El amor, principio activo. Entre los filósofos españoles, acaso el que de manera más profusa y atinada vareó los asuntos del amor fue Ortega y Gasset (1883-1955) en el ensayo Estudios sobre el amor, publicado en 1940. Este hombre ilustrado habla de pecado cordis para referirse a la mácula de quien no ama, y explica que «más que un querer entregarse», el amor «se entrega sin querer». Ortega contempla con recelo el enamoramiento, que se «apodera brutalmente de la persona sin la intervención de las porciones más delicadas de su alma». El enamoramiento tiene que ver, a su juicio, con el deseo, y el deseo nos hace pasivos («lo que deseo al desear es que el objeto venga a mí») y apuesta por la voluntad que unge el amor: «En el amor todo es actividad […] soy yo quien va hacia lo amado y estoy en él». Estar en él, «un estar vitalmente con el otro», fiel a su destino, sea el que sea. «Amar es estar empeñado en que exista el objeto/sujeto amado; no admitir, en lo que depende de uno, la posibilidad de un universo donde esté ausente». Bellísimo este derecho metafísico que Ortega concede al amor.
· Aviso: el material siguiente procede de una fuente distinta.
-- B replaces per-cell outward neighbor inspection by source-driven marking (two neighbor sets + a count pass);
-- equivalence is claimed on rectangular grids (Pre_), where the column bound A takes from row 0 is every row's length.


-- ===== PORT A =====
-- grid[r][c]; pyGetD is exact here because in A every access is either at loop indices (in range) or guarded by
-- the bounds checks, which on the rectangular grids admitted by Pre_ guarantee the index is in range
-- (on ragged rows Python can raise IndexError — those inputs are excluded by Pre_).
def pvCell (grid : List (List Char)) (r c : Int) : Char :=
  PySem.List.pyGetD (PySem.List.pyGetD grid r []) c '#'

-- the bounds test 'r < 0 or r >= len(grid) or c < 0 or c >= len(grid[0])' of can_place_chair
def pvOut (grid : List (List Char)) (q : Int × Int) : Bool :=
  decide (q.1 < 0 ∨ (grid.length : Int) ≤ q.1 ∨ q.2 < 0 ∨
    ((PySem.List.pyGetD grid (0 : Int) []).length : Int) ≤ q.2)

-- the 'for r, c in adjacent_positions' loop of can_place_chair, with its early 'return False'
def pvAdjLoop (grid : List (List Char)) (ps : List (Int × Int)) (hasL : Bool) : Bool :=
  match ps with
  | [] => hasL
  | (r, c) :: rest =>
    if pvOut grid (r, c) then pvAdjLoop grid rest hasL
    else if pvCell grid r c == 'U' || pvCell grid r c == 'O' then false
    else if pvCell grid r c == 'L' then pvAdjLoop grid rest true
    else pvAdjLoop grid rest hasL

def can_place_chair (grid : List (List Char)) (row col : Int) : Bool :=
  if pvCell grid row col != '_' then false
  else pvAdjLoop grid [(row - 1, col), (row + 1, col), (row, col - 1), (row, col + 1)] false

def pvCountA (grid : List (List Char)) : Int :=
  (PySem.List.pyRange 0 (grid.length : Int) 1).foldl
    (fun acc row =>
      (PySem.List.pyRange 0 ((PySem.List.pyGetD grid row []).length : Int) 1).foldl
        (fun acc2 col => if can_place_chair grid row col then acc2 + 1 else acc2) acc)
    0

-- grid = [list(line) for line in sisend.strip().split('\n')] (list(line) is the identity on List Char)
def count_chairs (sisend : String) : Int :=
  pvCountA (PySem.Chars.splitOn (PySem.Chars.strip sisend.toList) ['\n'])

-- ===== PORT B =====
-- body of the inner loop of _marks: 'if ch in kinds: add the 4 neighbor coordinates'
def pvMarkCell (kinds : List Char) (r : Int) (s : PySem.Set (Int × Int)) (cc : Int × Char) :
    PySem.Set (Int × Int) :=
  if kinds.contains cc.2 then
    PySem.Set.add (PySem.Set.add (PySem.Set.add (PySem.Set.add s (r - 1, cc.1)) (r + 1, cc.1)) (r, cc.1 - 1)) (r, cc.1 + 1)
  else s

-- _marks(grid, kinds)
def pvMarks (grid : List (List Char)) (kinds : List Char) : PySem.Set (Int × Int) :=
  (PySem.List.enumerate grid 0).foldl
    (fun s rl => (PySem.List.enumerate rl.2 0).foldl (pvMarkCell kinds rl.1) s)
    PySem.Set.empty

def pvCountB (grid : List (List Char)) : Int :=
  let hasL := pvMarks grid ['L']
  let forbidden := pvMarks grid ['U', 'O']
  (PySem.List.enumerate grid 0).foldl
    (fun acc rl =>
      (PySem.List.enumerate rl.2 0).foldl
        (fun acc2 cc =>
          if cc.2 == '_' && PySem.Set.contains hasL (rl.1, cc.1) && !PySem.Set.contains forbidden (rl.1, cc.1) then
            acc2 + 1
          else acc2)
        acc)
    0

def count_chairs_alt (sisend : String) : Int :=
  pvCountB (PySem.Chars.splitOn (PySem.Chars.strip sisend.toList) ['\n'])

-- ===== PRECONDITION & SPEC =====
-- Pre_ restricts to rectangular grids (every line of the stripped input, split at newlines, has line 0's
-- length): A takes its column bound from line 0, so on ragged grids it can raise IndexError or bound-check
-- neighbor cells against the wrong row length (see the excluded examples in claim.json).
def Pre_count_chairs (sisend : String) : Prop :=
  ∀ row ∈ PySem.Chars.splitOn (PySem.Chars.strip sisend.toList) ['\n'],
    row.length =
      (PySem.List.pyGetD (PySem.Chars.splitOn (PySem.Chars.strip sisend.toList) ['\n']) (0 : Int) []).length
instance (sisend : String) : Decidable (Pre_count_chairs sisend) := by
  unfold Pre_count_chairs; infer_instance

def pvWitness_count_chairs : String := "L_\n__"

def Spec_count_chairs (sisend : String) (out : Int) : Prop := out = count_chairs_alt sisend
instance (sisend : String) (out : Int) : Decidable (Spec_count_chairs sisend out) := by
  unfold Spec_count_chairs; infer_instance

-- ===== CLAIM (what is proved, stated in full; the proofs are below) =====
def Claim_equal_count_chairs : Prop :=
  ∀ (sisend : String), Dom_count_chairs sisend → Pre_count_chairs sisend →
    Spec_count_chairs sisend (count_chairs sisend)

-- ===== LEMMAS AND PROOFS =====

-- the four neighbor coordinates of a cell
def pvNbrs (r c : Int) : List (Int × Int) := [(r - 1, c), (r + 1, c), (r, c - 1), (r, c + 1)]

-- q is in bounds and holds one of the given kinds of cell
def pvHit (grid : List (List Char)) (kinds : List Char) (q : Int × Int) : Bool :=
  !pvOut grid q && decide (pvCell grid q.1 q.2 ∈ kinds)

theorem mem_nbrs_comm (a b r c : Int) : ((a, b) ∈ pvNbrs r c) ↔ ((r, c) ∈ pvNbrs a b) := by
  simp only [pvNbrs, List.mem_cons, List.not_mem_nil, or_false, Prod.mk.injEq]
  omega

theorem mem_markCell (kinds : List Char) (r : Int) (s : PySem.Set (Int × Int)) (cc : Int × Char)
    (p : Int × Int) :
    p ∈ pvMarkCell kinds r s cc ↔ p ∈ s ∨ (cc.2 ∈ kinds ∧ p ∈ pvNbrs r cc.1) := by
  unfold pvMarkCell
  split
  · next h =>
    have hk : cc.2 ∈ kinds := by simpa using h
    simp only [PySem.Set.mem_add, pvNbrs, List.mem_cons, List.not_mem_nil, or_false, hk, true_and]
    tauto
  · next h =>
    have hk : ¬ cc.2 ∈ kinds := by simpa using h
    simp [hk]

theorem mem_marks_inner (kinds : List Char) (r : Int) (row : List Char) (s0 : Int)
    (s : PySem.Set (Int × Int)) (p : Int × Int) :
    p ∈ (PySem.List.enumerate row s0).foldl (pvMarkCell kinds r) s ↔
      p ∈ s ∨ ∃ cc ∈ PySem.List.enumerate row s0, cc.2 ∈ kinds ∧ p ∈ pvNbrs r cc.1 := by
  induction row generalizing s0 s with
  | nil => simp [PySem.List.enumerate_nil]
  | cons x xs ih =>
    rw [PySem.List.enumerate_cons, List.foldl_cons, ih]
    simp only [mem_markCell, List.mem_cons]
    constructor
    · rintro ((h | ⟨hx, hn⟩) | ⟨cc, hcc, hk, hn⟩)
      · exact Or.inl h
      · exact Or.inr ⟨(s0, x), Or.inl rfl, hx, hn⟩
      · exact Or.inr ⟨cc, Or.inr hcc, hk, hn⟩
    · rintro (h | ⟨cc, (rfl | hcc), hk, hn⟩)
      · exact Or.inl (Or.inl h)
      · exact Or.inl (Or.inr ⟨hk, hn⟩)
      · exact Or.inr ⟨cc, hcc, hk, hn⟩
Aunque, un último matiz de Ortega, el relativo al fracaso amoroso: «La equivocación, en la mayor parte de los casos, no existe: la persona es lo que pareció ser, desde luego, solo que después se sufren las consecuencias de ese modo de ser, y a esto es a lo que llamamos ‘nuestra equivocación’. Es decir, no nos equivocamos de persona. Es lo que ya parecía ser. Lo que nos faltó fue prudencia, saber prever lo que pasaría con ese modo de ser en el futuro».

Algo similar propone el psicoanalista y escritor Carl G. Jung: cada cual proyecta sobre la persona amada sus deseos inconscientes, un arquetipo concreto, anima para los hombres y animus para las mujeres. Esto es lo que ofrece la cualidad de perfección del otro a nuestros ojos. Pero cuando ese encantamiento se va resquebrajando, el otro se nos muestra tal y como es. Solo entonces sabremos si el amor sigue fiel a lo real, o se desilusiona. Esta idea ya está en Del amor, un ensayo en el que Stendhal habla de la «cristalización». Uno ama aquello que proyecta sobre el otro, pero que en realidad el otro no tiene, ni es. Aquel a quien amamos carece de las cualidades que perseguimos, y el que ama tiene que imaginarlas. Puro idealismo, diría Ortega.

En El arte de amar, Erich Fromm (1900- 1980) sitúa esta emoción como el territorio en el que nuestra personalidad puede alcanzar la plenitud. Tres son sus cualidades: humildad, disciplina y coraje, y se fundamenta en la libertad para escoger al ser amado, de manera que el sujeto adquiera más relevancia que la facultad. Para Fromm, vivimos en una sociedad en la que la potestad de amar se ha envilecido. El amor corre el riesgo de convertirse en artículo de compraventa, pues el sistema ha tratado de mercantilizar los afectos.

Para que exista el amor, en el pensar de Fromm, han de darse cuatro elementos: el cuidado, que consiste en que el amante se preocupa por la vida, el bienestar y el crecimiento personal del ser amado; la responsabilidad, que reside en atender las necesidades del sujeto amado; el respeto, no como temor ni sumisión sino como manera de evitar la posesión y el control; y, por último, el conocimiento, contemplar al ser amado en sus propios términos, no en los nuestros. El amor, para Fromm, es la respuesta al problema de la existencia humana: «Si amo realmente a una persona, amo a todas las personas, amo al mundo, amo la vida […]. Amo a todos en ti, a través de ti al mundo, en ti me amo a mí mismo».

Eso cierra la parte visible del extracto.